The game of chess has a long history in Persia. Although its origin is wrapped in obscurity, it appears from its name, the organization of its pieces, and the earliest Persian traditions that it developed out of various ancient Indian board games (e.g., aṣṭāpada, cf. Mid. Pers. hašt-pāy, see below). In India chess may have been known already to Patañjali (2nd cent. b.c.), but the first certain mention of catur-aṅga- occurs quite late, in the 6th century of our era (cf. Thieme, p. 215), which is also the period in which the game seems to have been brought to Persia. Three Book Pahlavi texts mention chess (čatrang): Kār-nāmak ī Artaxšēr ī Pāpakān (The book of the deeds of Ardašīr I, son of Pāpak), Xusrau u rētak (Ḵosrow and his page), and Vičārišn ī čatrang u nihišn ī nēv-artaxšēr (The explanation of chess and the invention of backgammon). In Kār-nāmak (2.12) it is said that Ardashīr “with the help of the gods became more victorious and experienced than all others in polo, horsemanship, chess, backgammon, and other arts,” and in the small treatise on Ḵosrow (Parvēz) and his page, the latter declares (15) that he is superior to his comrades in chess, backgammon, and hašt pāy. The author of Vičārišn ī čatrang describes how the game of chess was sent as a riddle to Ḵosrow Anōšīravān (r. 531-79) by the “king of the Hindus Dēvsarm (?)” with the envoy Taxtarītūs (?) and how the riddle was solved by the vizier Vazurgmihr (Bozorgmehr), who in his turn invented the game Nēv-Artaxšēr (i.e., nard, back­gammon) as a riddle for the Hindus. These three Middle Persian sources do not, however, give any certain indication of the date when chess was introduced into Persia. Although Kār-nāmak and Xusrau u rētak refer to kings of the 3rd and 6th-7th centuries respectively, the mentions of chess are simply conventional and may easily represent late Sasanian or even post-Sasanian redactions. The story told in Vičārišn is clearly legend­ary and cannot be accepted as an accurate historical account. This story appears to be the subject of a wall painting of the early 8th century c.e. at Pyandzhikent. There two men play a board game in the presence of the king; one of them wears the costume and hair style of a Hindu and is making the traditional Persian gesture of surprise (forefinger pointing to lips), as if impressed by his opponent’s prowess or intelligence (Bussagli, p. 46; for the dating of the wall paintings at Pyandzhikent, see Belenitskii and Marshak, pp. 35-46).
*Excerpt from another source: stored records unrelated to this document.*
-- pv_equiv track=rewrite | github.com/Aleksey-Danchin/Daito | задачи/15/9804/main.py | f
-- ===== SOURCE A (Python) =====
-- def f(A):
--     for x in range(0, 1_000_000):
--         a = x & A == 0
--         b = x & 17 == 0
--         c = x & 29 == 0
--
--         if not(c or (not b) or (not a)):
--             return False
--
--     return True
-- ===== SOURCE B (Python) =====
-- def f(A):
--     # A witness x (0 <= x < 1e6) with x&A==0, x&17==0, x&29!=0 must have a bit in
--     # {2,3} (bits 0 and 4 are forced off by x&17==0, and 29 = 17|12), and that bit
--     # must be absent from A; such an x (4 or 8) exists iff A does not contain both
--     # bits 2 and 3.  So the loop returns True exactly when (A & 12) == 12.
--     return (A & 12) == 12
-- ===== Notes on version B (the rewrite author's own statement) =====
-- stated objective: faster
-- what changed: Replaced the fixed million-iteration search for a counterexample x with a closed-form bit test on A, derived from 29 = 17 | 12: a counterexample exists iff bit 2 or bit 3 is missing from A.
import Mathlib
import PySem

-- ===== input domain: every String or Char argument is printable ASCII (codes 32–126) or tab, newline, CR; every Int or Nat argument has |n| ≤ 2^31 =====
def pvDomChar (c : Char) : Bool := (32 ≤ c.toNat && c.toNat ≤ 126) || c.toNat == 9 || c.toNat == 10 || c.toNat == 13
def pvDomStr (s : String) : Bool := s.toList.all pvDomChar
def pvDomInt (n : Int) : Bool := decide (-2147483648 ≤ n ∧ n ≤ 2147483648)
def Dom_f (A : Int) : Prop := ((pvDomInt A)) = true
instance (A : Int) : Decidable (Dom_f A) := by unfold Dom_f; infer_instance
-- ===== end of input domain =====

-- B replaces A's fixed scan of x in range(1_000_000) by the closed-form bit test (A & 12) == 12.

-- ===== PORT A =====
-- the for-loop with early return, literally: x counts up from 0 to 999999
def fLoop (A : Int) (x : Nat) : Bool :=
  if h : x < 1000000 then
    let a : Bool := PySem.Int.band ↑x A == 0
    let b : Bool := PySem.Int.band ↑x 17 == 0
    let c : Bool := PySem.Int.band ↑x 29 == 0
    if !(c || !b || !a) then false
    else fLoop A (x + 1)
  else true
termination_by 1000000 - x

def f (A : Int) : Bool := fLoop A 0

-- ===== PORT B =====
def f_alt (A : Int) : Bool := PySem.Int.band A 12 == 12

-- ===== PRECONDITION & SPEC =====
def Spec_f (A : Int) (out : Bool) : Prop := out = f_alt A
instance (A : Int) (out : Bool) : Decidable (Spec_f A out) := by unfold Spec_f; infer_instance

-- ===== CLAIM (what is proved, stated in full; the proofs are below) =====
def Claim_equal_f : Prop := ∀ (A : Int), Dom_f A → Spec_f A (f A)

-- ===== LEMMAS AND PROOFS =====

-- Python's bit i of A (infinite two's complement)
def Abit (A : Int) (i : Nat) : Bool :=
  if 0 ≤ A then A.toNat.testBit i else !((-A - 1).toNat.testBit i)

-- the loop body's early-return condition, as a proposition
def Trig (A : Int) (x : Nat) : Prop :=
  PySem.Int.band ↑x A = 0 ∧ PySem.Int.band ↑x 17 = 0 ∧ PySem.Int.band ↑x 29 ≠ 0

theorem and_bit_false {a b : Nat} (i : Nat) (h : a &&& b = 0) (hb : b.testBit i = true) :
    a.testBit i = false := by
  have := congrArg (fun n => Nat.testBit n i) h
  simpa [Nat.testBit_and, hb] using this

theorem bit_of_and_eq {a b : Nat} (i : Nat) (h : a &&& b = b) (hb : b.testBit i = true) :
    a.testBit i = true := by
  have h2 := congrArg (fun n => Nat.testBit n i) h
  simp only [Nat.testBit_and, hb, Bool.and_true] at h2
  exact h2

theorem and_zero_of_bits {a b : Nat} (h : ∀ i, a.testBit i = true → b.testBit i = false) :
    a &&& b = 0 := by
  apply Nat.eq_of_testBit_eq
  intro i
  simp only [Nat.testBit_and, Nat.zero_testBit]
  cases hx : a.testBit i with
  | false => simp
  | true => simp [h i hx]

theorem testBit_small (n i : Nat) (hn : n < 32) (h : n.testBit i = true) : i < 5 := by
  rcases Nat.lt_or_ge i 5 with hi | hi
  · exact hi
  · exfalso
    have h2 : n < 2 ^ i :=
      lt_of_lt_of_le hn (le_trans (by norm_num) (Nat.pow_le_pow_right (by norm_num) hi))
    simp [Nat.testBit_eq_false_of_lt h2] at h

theorem bit29 (i : Nat) (h : Nat.testBit 29 i = true) : i = 0 ∨ i = 2 ∨ i = 3 ∨ i = 4 := by
  have := testBit_small 29 i (by norm_num) h
  interval_cases i <;> revert h <;> decide

theorem bit12 (i : Nat) (h : Nat.testBit 12 i = true) : i = 2 ∨ i = 3 := by
  have := testBit_small 12 i (by norm_num) h
  interval_cases i <;> revert h <;> decide

theorem bit4' (i : Nat) (h : Nat.testBit 4 i = true) : i = 2 := by
  have := testBit_small 4 i (by norm_num) h
  interval_cases i <;> revert h <;> decide

theorem bit8' (i : Nat) (h : Nat.testBit 8 i = true) : i = 3 := by
  have := testBit_small 8 i (by norm_num) h
  interval_cases i <;> revert h <;> decide

-- x & A == 0 in Python, characterised by bits (x the nonnegative loop counter)
theorem bandA_zero_iff (x : Nat) (A : Int) :
    PySem.Int.band ↑x A = 0 ↔ ∀ i, x.testBit i = true → Abit A i = false := by
  have hx : (0 : Int) ≤ ↑x := Int.natCast_nonneg x
  unfold PySem.Int.band Abit
  rw [if_pos hx]
  split_ifs with hA
  · simp only [Int.toNat_natCast, Int.natCast_eq_zero]
    constructor
    · intro h i hxi
      have := congrArg (fun n => Nat.testBit n i) h
      simpa [Nat.testBit_and, hxi] using this
    · intro h
      exact and_zero_of_bits h
  · simp only [Int.toNat_natCast, Int.natCast_eq_zero]
    have hle : x &&& (-A - 1).toNat ≤ x := Nat.and_le_left
    constructor
    · intro h i hxi
      have heq : x &&& (-A - 1).toNat = x := by omega
      have h2 := congrArg (fun n => Nat.testBit n i) heq
      simp only [Nat.testBit_and, hxi, Bool.true_and] at h2
      rw [h2]; decide
    · intro h
      have heq : x &&& (-A - 1).toNat = x := by
        apply Nat.eq_of_testBit_eq
        intro i
        simp only [Nat.testBit_and]
        cases hxi : x.testBit i with
        | false => simp
        | true =>
          have hm : (-A - 1).toNat.testBit i = true := by
            have hnotm := h i hxi
            cases hb : (-A - 1).toNat.testBit i with
            | true => rfl
            | false => rw [hb] at hnotm; exact absurd hnotm (by decide)
          rw [hm]; decide
      omega

-- A & 12 == 12 in Python, characterised by bits 2 and 3 of A
theorem bandA12_iff (A : Int) :
    PySem.Int.band A 12 = 12 ↔ (Abit A 2 = true ∧ Abit A 3 = true) := by
  have h12p : (0 : Int) ≤ 12 := by norm_num
  unfold PySem.Int.band Abit
  by_cases hA : 0 ≤ A
  · simp only [if_pos hA, if_pos h12p]
    have ht : ((12 : Int)).toNat = 12 := rfl
    rw [ht]
    constructor
    · intro h
      have h' : A.toNat &&& 12 = 12 := by exact_mod_cast h
      exact ⟨bit_of_and_eq 2 h' (by decide), bit_of_and_eq 3 h' (by decide)⟩
    · rintro ⟨h2, h3⟩
      have h' : A.toNat &&& 12 = 12 := by
        apply Nat.eq_of_testBit_eq
        intro i
        simp only [Nat.testBit_and]
        cases h12i : Nat.testBit 12 i with
        | false => simp
        | true =>
          rcases bit12 i h12i with rfl | rfl
          · simp [h2]
          · simp [h3]
      exact_mod_cast h'
  · simp only [if_neg hA, if_pos h12p]
    have ht : ((12 : Int)).toNat = 12 := rfl
    rw [ht]
    have hle : 12 &&& (-A - 1).toNat ≤ 12 := Nat.and_le_left
    constructor
    · intro h
      have h' : (12 - (12 &&& (-A - 1).toNat) : Nat) = (12 : Nat) := by exact_mod_cast h
      have h0 : 12 &&& (-A - 1).toNat = 0 := by omega
      have h0' : (-A - 1).toNat &&& 12 = 0 := by rw [Nat.and_comm]; exact h0
      constructor
      · rw [and_bit_false 2 h0' (by decide)]; decide
      · rw [and_bit_false 3 h0' (by decide)]; decide
    · rintro ⟨h2, h3⟩
      have m2 : (-A - 1).toNat.testBit 2 = false := by
        rwa [Bool.not_eq_true'] at h2
      have m3 : (-A - 1).toNat.testBit 3 = false := by
        rwa [Bool.not_eq_true'] at h3
      have h0 : 12 &&& (-A - 1).toNat = 0 := by
        apply and_zero_of_bits
        intro i hi
        rcases bit12 i hi with rfl | rfl
        · exact m2
        · exact m3
      rw [h0]
      norm_num

theorem band29_natCast (x : Nat) : PySem.Int.band ↑x 29 = ↑(x &&& 29) := by
  exact_mod_cast PySem.Int.band_natCast x 29

theorem band17_natCast (x : Nat) : PySem.Int.band ↑x 17 = ↑(x &&& 17) := by
  exact_mod_cast PySem.Int.band_natCast x 17

-- the boolean early-return condition of the loop body is exactly Trig
theorem cond_iff (A : Int) (x : Nat) :
    ((!((PySem.Int.band ↑x 29 == 0) || !(PySem.Int.band ↑x 17 == 0) ||
        !(PySem.Int.band ↑x A == 0))) = true) ↔ Trig A x := by
  simp [Trig, beq_iff_eq]
  tauto

theorem loop_true (A : Int) (H : ∀ x : Nat, ¬ Trig A x) :
    ∀ n k, 1000000 - k ≤ n → fLoop A k = true := by
  intro n
  induction n with
  | zero =>
    intro k hk
    rw [fLoop]
    have : ¬ k < 1000000 := by omega
    simp [this]
  | succ n ih =>
    intro k hk
    rw [fLoop]
    by_cases hlt : k < 1000000
    · simp only [hlt, dif_pos]
      rw [if_neg (fun hcond => H k ((cond_iff A k).mp hcond))]
      exact ih (k + 1) (by omega)
    · simp [hlt]

theorem loop_false (A : Int) (w : Nat) (hw : w < 1000000) (ht : Trig A w) :
    ∀ n k, w - k ≤ n → k ≤ w → fLoop A k = false := by
  intro n
  induction n with
  | zero =>
    intro k hk hkw
    have hkw' : k = w := by omega
    subst hkw'
    rw [fLoop]
    simp only [hw, dif_pos]
    rw [if_pos ((cond_iff A k).mpr ht)]
  | succ n ih =>
    intro k hk hkw
    rw [fLoop]
    have hlt : k < 1000000 := by omega
    simp only [hlt, dif_pos]
    by_cases hc : ((!((PySem.Int.band ↑k 29 == 0) || !(PySem.Int.band ↑k 17 == 0) ||
        !(PySem.Int.band ↑k A == 0))) = true)
    · rw [if_pos hc]
    · rw [if_neg hc]
      have hne : k ≠ w := fun h => hc (by rw [h]; exact (cond_iff A w).mpr ht)
      exact ih (k + 1) (by omega) (by omega)

theorem trig_pow (A : Int) (i : Nat) (x : Nat)
    (hxbit : ∀ j, x.testBit j = true → j = i)
    (hx17 : x &&& 17 = 0) (hx29 : x &&& 29 ≠ 0)
    (hA : Abit A i = false) : Trig A x := by
  refine ⟨?_, ?_, ?_⟩
  · rw [bandA_zero_iff]
    intro j hj
    rw [hxbit j hj]
    exact hA
  · rw [band17_natCast, hx17]; rfl
  · rw [band29_natCast]
    exact fun h => hx29 (by exact_mod_cast h)

theorem f_eq_f_alt (A : Int) : f A = f_alt A := by
  unfold f f_alt
  by_cases h12 : PySem.Int.band A 12 = 12
  · obtain ⟨h2, h3⟩ := (bandA12_iff A).mp h12
    have hT : ∀ x : Nat, ¬ Trig A x := by
      rintro x ⟨ha, hb, hc⟩
      apply hc
      rw [band29_natCast]
      have hab := (bandA_zero_iff x A).mp ha
      have hb' : x &&& 17 = 0 := by
        rw [band17_natCast] at hb
        exact_mod_cast hb
      have hx0 : x.testBit 0 = false := and_bit_false 0 hb' (by decide)
      have hx4 : x.testBit 4 = false := and_bit_false 4 hb' (by decide)
      have hx2 : x.testBit 2 = false := by
        cases h : x.testBit 2 with
        | false => rfl
        | true => rw [hab 2 h] at h2; exact absurd h2 (by simp)
      have hx3 : x.testBit 3 = false := by
        cases h : x.testBit 3 with
        | false => rfl
        | true => rw [hab 3 h] at h3; exact absurd h3 (by simp)
      have h29 : x &&& 29 = 0 := by
        apply and_zero_of_bits
        intro i hi
        cases hb29 : Nat.testBit 29 i with
        | false => rfl
        | true =>
          rcases bit29 i hb29 with rfl | rfl | rfl | rfl <;> simp_all
      exact_mod_cast h29
    rw [loop_true A hT 1000000 0 (by omega)]
    simp [h12]
  · have hbits : Abit A 2 = false ∨ Abit A 3 = false := by
      cases c2 : Abit A 2 with
      | false => exact Or.inl rfl
      | true =>
        cases c3 : Abit A 3 with
        | false => exact Or.inr rfl
        | true => exact absurd ((bandA12_iff A).mpr ⟨c2, c3⟩) h12
    have hw : ∃ w : Nat, w < 1000000 ∧ Trig A w := by
      rcases hbits with h | h
      · exact ⟨4, by omega, trig_pow A 2 4 bit4' (by decide) (by decide) h⟩
      · exact ⟨8, by omega, trig_pow A 3 8 bit8' (by decide) (by decide) h⟩
    obtain ⟨w, hwlt, hwt⟩ := hw
    rw [loop_false A w hwlt hwt w 0 (by omega) (by omega)]
    simp [h12]

-- ===== VERDICT (by name: the statement is the Claim_ definition above) =====
theorem f_spec : Claim_equal_f := by
  intro A _hd
  unfold Spec_f
  exact f_eq_f_alt A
Although it is probable that chess was known and played in Persia at the end of the Sasanian period, the earliest certain evidence is from after the Islamic conquest. The story recounted in Vičārišn was retold in Arabic prose by Ṯaʿālebī (350-429/961-1038) in Ḡorar al-sīar (pp. 622-25) and in Persian verse by Ferdowsī (d. 411/1020) in Šāh-nāma (Moscow, VIII, pp. 206-16; ed. Mohl, VI, pp. 193-201). In the latter work the story was expanded to include an explanation of the Indian origin of chess (Moscow, VIII, pp. 217-47; ed. Mohl, VI, pp. 201-23). Gav and Ṭalḵand, two princes and half-brothers, sons by a single mother of the Indian king Jamhūr and his younger brother and successor Māy, both lay claim to the throne after the death of Māy. War broke out between the two, and Ṭalḵand, trapped on the battlefield without possibility of either escape or attack, died mysteriously in his golden saddle. His brother invented the game of chess in order to convey to their mother the news of this event.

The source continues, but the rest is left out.